Es oportuno recordar que una vez obtenida la banca de senadora provincial, Norma Reales formuló declaraciones sobre que había sido abandonada a su suerte por la lista encabezada por Flavio Fama, un preludio de la próxima fuga al Frente de Todos, inexorable a partir del próximo 10 de diciembre, porque la jugada de Jalil tiene limites y Rubén Dusso los pone. Perdió Mario Carrizo, del Frente de Todos, del equipo de Lucía y Cía., y el unico candidato real, el unico que defendió genuinamente al pueblo del Departamento de Antofagasta de la Sierra fue el candidato del Frente Amplio Catamarqueño, el señor Alfredo Morales.

Al cuarto candidato ni vale la pena mencionarlo, fue fagocitado a cambio de un poco de leña, un maple de huevos y unas gallinas. Ganó Raúl y por supuesto, como siempre sucede, perdió la democracia, cuya etimología formada con dêmos ‘pueblo’ y krateîn ‘gobernar’ seguirán esperando por una nueva oportunidad.
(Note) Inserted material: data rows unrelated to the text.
-- pv_equiv track=rewrite | github.com/sl2902/helsinki_mooc | mooc-programming-22/part07-02_special_characters/src/special_characters.py | separate_characters
-- ===== SOURCE A (Python) =====
-- def separate_characters(my_string: str) -> tuple:
--     import string
--     asc_str, punc_str, oth_str = '', '', ''
--     for c in my_string:
--         if c in string.ascii_letters:
--             asc_str += c
--         elif c in string.punctuation:
--             punc_str += c
--         else:
--             oth_str += c
--     return asc_str, punc_str, oth_str
-- ===== SOURCE B (Python) =====
-- import string
--
-- def separate_characters(my_string: str) -> tuple:
--     asc = ''.join(c for c in my_string if c in string.ascii_letters)
--     punc = ''.join(c for c in my_string if c in string.punctuation)
--     oth = ''.join(c for c in my_string
--                   if c not in string.ascii_letters and c not in string.punctuation)
--     return asc, punc, oth
-- ===== Notes on version B (the rewrite author's own statement) =====
-- stated objective: idiomatic
-- what changed: A classifies each character in one loop with three mutable accumulators; B makes three independent filtering passes over the string, one per bucket, joining each comprehension.
import Mathlib
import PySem

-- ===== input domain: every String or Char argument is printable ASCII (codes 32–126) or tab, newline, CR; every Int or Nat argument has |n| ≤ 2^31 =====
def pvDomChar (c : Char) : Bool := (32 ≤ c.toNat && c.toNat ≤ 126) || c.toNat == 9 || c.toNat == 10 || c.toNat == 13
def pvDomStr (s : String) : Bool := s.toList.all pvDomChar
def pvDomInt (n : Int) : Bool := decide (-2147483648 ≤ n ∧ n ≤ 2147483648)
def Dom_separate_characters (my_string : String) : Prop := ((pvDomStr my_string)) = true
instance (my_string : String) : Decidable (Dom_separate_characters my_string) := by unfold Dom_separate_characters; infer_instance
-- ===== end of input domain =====

-- B replaces A's single classifying loop with three independent filtering passes, one per bucket (more idiomatic; same cost).


-- ===== PORT A =====
-- character classes of Python's string.ascii_letters / string.punctuation (exact ASCII code ranges)
def pvIsLetter (c : Char) : Bool := (65 ≤ c.toNat && c.toNat ≤ 90) || (97 ≤ c.toNat && c.toNat ≤ 122)
def pvIsPunct (c : Char) : Bool :=
  (33 ≤ c.toNat && c.toNat ≤ 47) || (58 ≤ c.toNat && c.toNat ≤ 64) ||
  (91 ≤ c.toNat && c.toNat ≤ 96) || (123 ≤ c.toNat && c.toNat ≤ 126)

-- A's single loop: three accumulators, first matching branch wins
def pvStepA (acc : List Char × List Char × List Char) (c : Char) :
    List Char × List Char × List Char :=
  if pvIsLetter c then (acc.1 ++ [c], acc.2.1, acc.2.2)
  else if pvIsPunct c then (acc.1, acc.2.1 ++ [c], acc.2.2)
  else (acc.1, acc.2.1, acc.2.2 ++ [c])

def separate_characters (my_string : String) : String × String × String :=
  let r := my_string.toList.foldl pvStepA ([], [], [])
  (String.ofList r.1, String.ofList r.2.1, String.ofList r.2.2)

-- ===== PORT B =====
def separate_characters_alt (my_string : String) : String × String × String :=
  (String.ofList (my_string.toList.filter (fun c => pvIsLetter c)),
   String.ofList (my_string.toList.filter (fun c => pvIsPunct c)),
   String.ofList (my_string.toList.filter (fun c => !pvIsLetter c && !pvIsPunct c)))

-- ===== PRECONDITION & SPEC =====
def Spec_separate_characters (my_string : String) (out : String × String × String) : Prop := out = separate_characters_alt my_string
instance (my_string : String) (out : String × String × String) : Decidable (Spec_separate_characters my_string out) := by unfold Spec_separate_characters; infer_instance

-- ===== CLAIM (what is proved, stated in full; the proofs are below) =====
def Claim_equal_separate_characters : Prop := ∀ (my_string : String), Dom_separate_characters my_string → Spec_separate_characters my_string (separate_characters my_string)

-- ===== LEMMAS AND PROOFS =====

-- the ASCII letter and punctuation ranges are disjoint
theorem pvLet_not_punct (c : Char) (h : pvIsLetter c = true) : pvIsPunct c = false := by
  simp [pvIsLetter, pvIsPunct] at *; omega

-- loop invariant: A's fold appends exactly the three filters to the accumulators
theorem pvFoldA_eq (cs : List Char) : ∀ (x y z : List Char),
    cs.foldl pvStepA (x, y, z) =
      (x ++ cs.filter (fun c => pvIsLetter c),
       y ++ cs.filter (fun c => pvIsPunct c),
       z ++ cs.filter (fun c => !pvIsLetter c && !pvIsPunct c)) := by
  induction cs with
  | nil => intro x y z; simp
  | cons c cs ih =>
    intro x y z
    by_cases h1 : pvIsLetter c = true
    · simp [pvStepA, h1, ih, pvLet_not_punct c h1]
    · by_cases h2 : pvIsPunct c = true
      · simp [pvStepA, h1, h2, ih]
      · simp [pvStepA, h1, h2, ih]

-- ===== VERDICT (by name: the statement is the Claim_ definition above) =====
theorem separate_characters_spec : Claim_equal_separate_characters := by
  intro s _
  show _ = _
  simp [separate_characters, separate_characters_alt, pvFoldA_eq]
Esta todo listo para seguir explotando los recursos minerales sin la debida licencia social y condenado al pueblo a padecer todas las desgracias y miserias que provoca la minería a cielo abierto y la utilización de los recursos naturales sin respetar el medio ambiente y más grave aun, los derechos adquiridos de los pueblos originarios, anteriores a cualquier otro derecho creado por el positivismo.
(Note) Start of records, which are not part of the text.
-- pv_equiv track=rewrite | github.com/shayu01/agentcloak | src/agentcloak/browser/_snapshot_builder.py | _extract_focus_subtree
-- ===== SOURCE A (Python) =====
-- def _extract_focus_subtree(
--     lines: list[tuple[int, str, int | None]],
--     target_ref: int,
-- ) -> list[tuple[int, str, int | None]]:
--     target_idx = -1
--     for i, (_, _, ref) in enumerate(lines):
--         if ref == target_ref:
--             target_idx = i
--             break
--     if target_idx < 0:
--         return lines
--
--     target_depth = lines[target_idx][0]
--
--     ancestors: list[int] = []
--     search_depth = target_depth
--     for i in range(target_idx - 1, -1, -1):
--         if lines[i][0] < search_depth:
--             ancestors.append(i)
--             search_depth = lines[i][0]
--             if search_depth == 0:
--                 break
--     ancestors.reverse()
--
--     subtree: list[int] = [target_idx]
--     for i in range(target_idx + 1, len(lines)):
--         if lines[i][0] > target_depth:
--             subtree.append(i)
--         else:
--             break
--
--     result_indices = ancestors + subtree
--     return [lines[i] for i in result_indices]
-- ===== SOURCE B (Python) =====
-- def _extract_focus_subtree(
--     lines: list[tuple[int, str, int | None]],
--     target_ref: int,
-- ) -> list[tuple[int, str, int | None]]:
--     # Single forward pass: maintain a monotone stack of candidate-ancestor
--     # indices (strictly increasing depths).  At the first matching ref,
--     # snapshot the stack (cut at a depth-0 root, as the chain ends there)
--     # and extend with the contiguous deeper block that follows.
--     stack: list[int] = []
--     for i, (depth, _, ref) in enumerate(lines):
--         while stack and lines[stack[-1]][0] >= depth:
--             stack.pop()
--         if ref == target_ref:
--             anc: list[int] = []
--             for a in reversed(stack):  # deepest candidate first
--                 anc.append(a)
--                 if lines[a][0] == 0:   # reached a root line: chain ends
--                     break
--             anc.reverse()
--             j = i + 1
--             while j < len(lines) and lines[j][0] > depth:
--                 j += 1
--             return [lines[a] for a in anc] + lines[i:j]
--         stack.append(i)
--     return lines
-- ===== Notes on version B (the rewrite author's own statement) =====
-- stated objective: alternative
-- what changed: Replaces A's find-then-backward-ancestor-scan with a single forward pass that maintains a monotone stack of candidate-ancestor indices, snapshotting the stack (cut at a depth-0 root) at the first matching ref and slicing the contiguous deeper block that follows.
import Mathlib
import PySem

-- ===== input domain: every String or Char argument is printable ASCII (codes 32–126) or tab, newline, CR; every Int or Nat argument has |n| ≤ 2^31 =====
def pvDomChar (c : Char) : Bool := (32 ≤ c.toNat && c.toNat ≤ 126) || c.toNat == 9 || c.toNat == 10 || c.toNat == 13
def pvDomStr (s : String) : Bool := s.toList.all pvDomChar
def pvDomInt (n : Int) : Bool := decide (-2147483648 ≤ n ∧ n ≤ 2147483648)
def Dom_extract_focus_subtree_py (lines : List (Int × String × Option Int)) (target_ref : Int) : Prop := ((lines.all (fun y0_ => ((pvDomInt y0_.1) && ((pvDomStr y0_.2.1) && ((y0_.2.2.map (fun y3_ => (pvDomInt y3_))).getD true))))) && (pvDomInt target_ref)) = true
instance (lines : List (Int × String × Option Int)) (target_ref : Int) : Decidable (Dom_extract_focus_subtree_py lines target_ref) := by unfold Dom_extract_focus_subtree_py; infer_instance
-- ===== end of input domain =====

-- B replaces A's backward ancestor scan by a single forward monotone-stack pass
-- (objective: alternative — a different traversal/data structure, same cost).

-- shared trivial accessor: lines[k] (both ports only use in-range indices)
def pvLine (lines : List (Int × String × Option Int)) (k : Nat) : Int × String × Option Int :=
  lines.getD k (0, "", none)

def pvDepth (lines : List (Int × String × Option Int)) (k : Nat) : Int :=
  (pvLine lines k).1

-- ===== PORT A =====
-- the first for-loop with break: first index (counting from i) whose ref == target_ref
def pvA_find (ls : List (Int × String × Option Int)) (target_ref : Int) (i : Nat) : Option Nat :=
  match ls with
  | [] => none
  | (_, _, r) :: rest => if r = some target_ref then some i else pvA_find rest target_ref (i + 1)

-- the backward ancestor loop; returns python's `ancestors` BEFORE its reverse()
def pvA_anc (lines : List (Int × String × Option Int)) : Nat → Int → List Nat
  | 0, _ => []
  | i + 1, s =>
    if pvDepth lines i < s then
      i :: (if pvDepth lines i = 0 then [] else pvA_anc lines i (pvDepth lines i))
    else
      pvA_anc lines i s

-- the forward subtree loop (indices after target_idx)
def pvA_sub (lines : List (Int × String × Option Int)) (td : Int) (i : Nat) : List Nat :=
  if _h : i < lines.length then
    if td < pvDepth lines i then i :: pvA_sub lines td (i + 1) else []
  else []
termination_by lines.length - i

def extract_focus_subtree_py (lines : List (Int × String × Option Int)) (target_ref : Int) : List (Int × String × Option Int) :=
  match pvA_find lines target_ref 0 with
  | none => lines
  | some t =>
    let td := pvDepth lines t
    let ancestors := (pvA_anc lines t td).reverse
    let subtree := t :: pvA_sub lines td (t + 1)
    (ancestors ++ subtree).map (pvLine lines)

-- ===== PORT B =====
-- Source B's stack is kept head-as-top here (python's stack[-1] is the head)
-- Source B's `for a in reversed(stack): anc.append(a); if depth==0: break` (anc before its reverse())
def pvB_caz (lines : List (Int × String × Option Int)) : List Nat → List Nat
  | [] => []
  | a :: rest => if pvDepth lines a = 0 then [a] else a :: pvB_caz lines rest

-- Source B's `j = i+1; while j < len(lines) and lines[j][0] > depth: j += 1`
def pvB_end (lines : List (Int × String × Option Int)) (td : Int) (j : Nat) : Nat :=
  if h : j < lines.length ∧ td < pvDepth lines j then pvB_end lines td (j + 1) else j
termination_by lines.length - j
decreasing_by omega

def pvB_loop (lines : List (Int × String × Option Int)) (target_ref : Int) (i : Nat) (stack : List Nat) : List (Int × String × Option Int) :=
  if _h : i < lines.length then
    let depth := pvDepth lines i
    let stack' := stack.dropWhile (fun a => decide (depth ≤ pvDepth lines a))
    if (pvLine lines i).2.2 = some target_ref then
      let anc := (pvB_caz lines stack').reverse
      let j := pvB_end lines depth (i + 1)
      -- lines[i:j] with 0 ≤ i ≤ j ≤ len: exactly drop i / take (j-i)
      anc.map (pvLine lines) ++ ((lines.drop i).take (j - i))
    else
      pvB_loop lines target_ref (i + 1) (i :: stack')
  else lines
termination_by lines.length - i

def extract_focus_subtree_py_alt (lines : List (Int × String × Option Int)) (target_ref : Int) : List (Int × String × Option Int) :=
  pvB_loop lines target_ref 0 []

-- ===== PRECONDITION & SPEC =====
def Spec_extract_focus_subtree_py (lines : List (Int × String × Option Int)) (target_ref : Int) (out : List (Int × String × Option Int)) : Prop := out = extract_focus_subtree_py_alt lines target_ref
instance (lines : List (Int × String × Option Int)) (target_ref : Int) (out : List (Int × String × Option Int)) : Decidable (Spec_extract_focus_subtree_py lines target_ref out) := by unfold Spec_extract_focus_subtree_py; infer_instance

-- ===== CLAIM (what is proved, stated in full; the proofs are below) =====
def Claim_equal_extract_focus_subtree_py : Prop := ∀ (lines : List (Int × String × Option Int)) (target_ref : Int), Dom_extract_focus_subtree_py lines target_ref → Spec_extract_focus_subtree_py lines target_ref (extract_focus_subtree_py lines target_ref)

-- ===== LEMMAS AND PROOFS =====

-- index-based reformulation of A's find loop
def pvFindFrom (lines : List (Int × String × Option Int)) (target_ref : Int) (i : Nat) : Option Nat :=
  if _h : i < lines.length then
    if (pvLine lines i).2.2 = some target_ref then some i else pvFindFrom lines target_ref (i + 1)
  else none
termination_by lines.length - i

-- A's backward ancestor chain WITHOUT the depth-0 break
def pvCnb (lines : List (Int × String × Option Int)) : Nat → Int → List Nat
  | 0, _ => []
  | i + 1, s => if pvDepth lines i < s then i :: pvCnb lines i (pvDepth lines i) else pvCnb lines i s

theorem pv_find_bridge (lines : List (Int × String × Option Int)) (tr : Int) :
    ∀ m i, lines.length - i ≤ m → pvA_find (lines.drop i) tr i = pvFindFrom lines tr i := by
  intro m
  induction m with
  | zero =>
    intro i hi
    rw [List.drop_of_length_le (by omega)]
    rw [pvFindFrom]
    simp [pvA_find, dif_neg (by omega : ¬ i < lines.length)]
  | succ m ih =>
    intro i hi
    by_cases h : i < lines.length
    · rw [List.drop_eq_getElem_cons h, pvFindFrom, dif_pos h]
      have hl : pvLine lines i = lines[i] := by
        simp [pvLine, List.getD_eq_getElem?_getD, List.getElem?_eq_getElem h]
      rw [pvA_find]
      rw [hl]
      by_cases hr : lines[i].2.2 = some tr
      · simp [hr]
      · simp only [hr]
        exact ih (i + 1) (by omega)
    · rw [List.drop_of_length_le (by omega), pvFindFrom]
      simp [pvA_find, dif_neg h]

theorem pv_dw_dw {α : Type} (p q : α → Bool) (h : ∀ x, p x = true → q x = true) (l : List α) :
    (l.dropWhile p).dropWhile q = l.dropWhile q := by
  induction l with
  | nil => rfl
  | cons x xs ih =>
    by_cases hp : p x = true
    · rw [List.dropWhile_cons_of_pos hp, List.dropWhile_cons_of_pos (h x hp), ih]
    · rw [List.dropWhile_cons_of_neg hp]

def pvInv (lines : List (Int × String × Option Int)) (i : Nat) (stack : List Nat) : Prop :=
  ∀ s : Int, stack.dropWhile (fun a => decide (s ≤ pvDepth lines a)) = pvCnb lines i s

theorem pvInv_zero (lines : List (Int × String × Option Int)) : pvInv lines 0 [] := by
  intro s; rfl

theorem pvInv_step (lines : List (Int × String × Option Int)) (i : Nat) (stack : List Nat)
    (h : pvInv lines i stack) :
    pvInv lines (i + 1) (i :: stack.dropWhile (fun a => decide (pvDepth lines i ≤ pvDepth lines a))) := by
  intro s
  rw [h (pvDepth lines i)]
  by_cases hlt : pvDepth lines i < s
  · rw [List.dropWhile_cons_of_neg (by simp; omega)]
    simp [pvCnb, hlt]
  · rw [List.dropWhile_cons_of_pos (by simp; omega)]
    have := pv_dw_dw (fun a => decide (pvDepth lines i ≤ pvDepth lines a))
      (fun a => decide (s ≤ pvDepth lines a)) (by intro x hx; simp at hx ⊢; omega) stack
    rw [← h (pvDepth lines i), this, h s]
    simp [pvCnb, hlt]

theorem pv_caz_cnb (lines : List (Int × String × Option Int)) :
    ∀ i s, pvB_caz lines (pvCnb lines i s) = pvA_anc lines i s := by
  intro i
  induction i with
  | zero => intro s; rfl
  | succ i ih =>
    intro s
    by_cases hlt : pvDepth lines i < s
    · rw [pvCnb, pvA_anc, if_pos hlt, if_pos hlt, pvB_caz]
      by_cases h0 : pvDepth lines i = 0
      · simp [h0]
      · simp [h0, ih]
    · rw [pvCnb, pvA_anc, if_neg hlt, if_neg hlt, ih]

theorem pvB_end_ge (lines : List (Int × String × Option Int)) (td : Int) :
    ∀ j, j ≤ pvB_end lines td j := by
  intro j
  induction hk : lines.length - j using Nat.strong_induction_on generalizing j with
  | _ k ih =>
    rw [pvB_end]
    by_cases h : j < lines.length ∧ td < pvDepth lines j
    · rw [dif_pos h]
      have := ih (lines.length - (j + 1)) (by omega) (j + 1) rfl
      omega
    · rw [dif_neg h]

theorem pv_subtree (lines : List (Int × String × Option Int)) (td : Int) :
    ∀ m i, lines.length - i ≤ m →
      (pvA_sub lines td i).map (pvLine lines) = (lines.drop i).take (pvB_end lines td i - i) := by
  intro m
  induction m with
  | zero =>
    intro i hi
    rw [pvA_sub, dif_neg (by omega : ¬ i < lines.length), List.drop_of_length_le (by omega)]
    simp
  | succ m ih =>
    intro i hi
    by_cases h : i < lines.length
    · by_cases hd : td < pvDepth lines i
      · rw [pvA_sub, dif_pos h, if_pos hd, pvB_end, dif_pos ⟨h, hd⟩]
        have hge := pvB_end_ge lines td (i + 1)
        rw [List.drop_eq_getElem_cons h]
        have : pvB_end lines td (i + 1) - i = (pvB_end lines td (i + 1) - (i + 1)) + 1 := by omega
        rw [this, List.take_succ_cons, List.map_cons, ih (i + 1) (by omega)]
        congr 1
        simp [pvLine, List.getD_eq_getElem?_getD, List.getElem?_eq_getElem h]
      · rw [pvA_sub, dif_pos h, if_neg hd, pvB_end, dif_neg (by tauto)]
        simp
    · rw [pvA_sub, dif_neg h, List.drop_of_length_le (by omega)]
      simp

theorem pv_key (lines : List (Int × String × Option Int)) (tr : Int) :
    ∀ m i stack, lines.length - i ≤ m → pvInv lines i stack →
      pvB_loop lines tr i stack =
        match pvFindFrom lines tr i with
        | none => lines
        | some t =>
          ((pvA_anc lines t (pvDepth lines t)).reverse ++ t :: pvA_sub lines (pvDepth lines t) (t + 1)).map (pvLine lines) := by
  intro m
  induction m with
  | zero =>
    intro i stack hi _
    rw [pvB_loop, dif_neg (by omega : ¬ i < lines.length), pvFindFrom,
      dif_neg (by omega : ¬ i < lines.length)]
  | succ m ih =>
    intro i stack hi hinv
    by_cases h : i < lines.length
    · rw [pvB_loop, dif_pos h, pvFindFrom, dif_pos h]
      by_cases hr : (pvLine lines i).2.2 = some tr
      · simp only [hr, if_true]
        show _ = List.map (pvLine lines) ((pvA_anc lines i (pvDepth lines i)).reverse ++ i :: pvA_sub lines (pvDepth lines i) (i + 1))
        rw [hinv (pvDepth lines i), pv_caz_cnb, List.map_append]
        congr 1
        have hge : i + 1 ≤ pvB_end lines (pvDepth lines i) (i + 1) := pvB_end_ge lines _ (i + 1)
        rw [List.map_cons, List.drop_eq_getElem_cons h]
        have hsp : pvB_end lines (pvDepth lines i) (i + 1) - i
            = (pvB_end lines (pvDepth lines i) (i + 1) - (i + 1)) + 1 := by omega
        rw [hsp, List.take_succ_cons, pv_subtree lines (pvDepth lines i) (lines.length - (i + 1)) (i + 1) (by omega)]
        congr 1
        simp [pvLine, List.getD_eq_getElem?_getD, List.getElem?_eq_getElem h]
      · simp only [hr, if_false]
        rw [ih (i + 1) _ (by omega) (pvInv_step lines i stack hinv)]
    · rw [pvB_loop, dif_neg h, pvFindFrom, dif_neg h]

-- ===== VERDICT (by name: the statement is the Claim_ definition above) =====
theorem extract_focus_subtree_py_spec : Claim_equal_extract_focus_subtree_py := by
  unfold Claim_equal_extract_focus_subtree_py
  intro lines tr _
  unfold Spec_extract_focus_subtree_py extract_focus_subtree_py extract_focus_subtree_py_alt
  rw [pv_key lines tr lines.length 0 [] (by omega) (pvInv_zero lines)]
  rw [← pv_find_bridge lines tr lines.length 0 (by omega), List.drop_zero]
Aquí se aprecia que la trifulca protagonizada por la diputada Natalia Ponferrada que filmó a las huestes de Jalil entregando bolsones de comida y otros regalitos de ocasión, representados por el clan Taritolay con el sello de Castillo y la ausencia de Fama, que dicho sea de paso no se quieren mucho que digamos, en realidad fue una gresca de facciones del mismo Frente de Todos. Así fue que cayeron las bambalinas o los bastidores, y más moderno el backstage de la trifulca, ya verán todos lo que sucede el después del 10 de diciembre y como levanta la mano Reales. Rápidamente Lucía aceptó el desenlace en Antofagasta y en el bunker del Frente afirmó que fue una campaña ejemplar y de respeto entre todos. Como si se hubiese tratado de una pelea de boxeo pero con palmaditas en la espalda o en la cola, ni vencedores ni vencidos, ese es el verdadero detrás de la escena, el backstage de la agresión a Natalia Ponferrada y sus amigas de la excursión; con Norma Reales jugando pronto en el Frente de Todos y amigos para siempre. Y colorín colorado, el relato se ha terminado.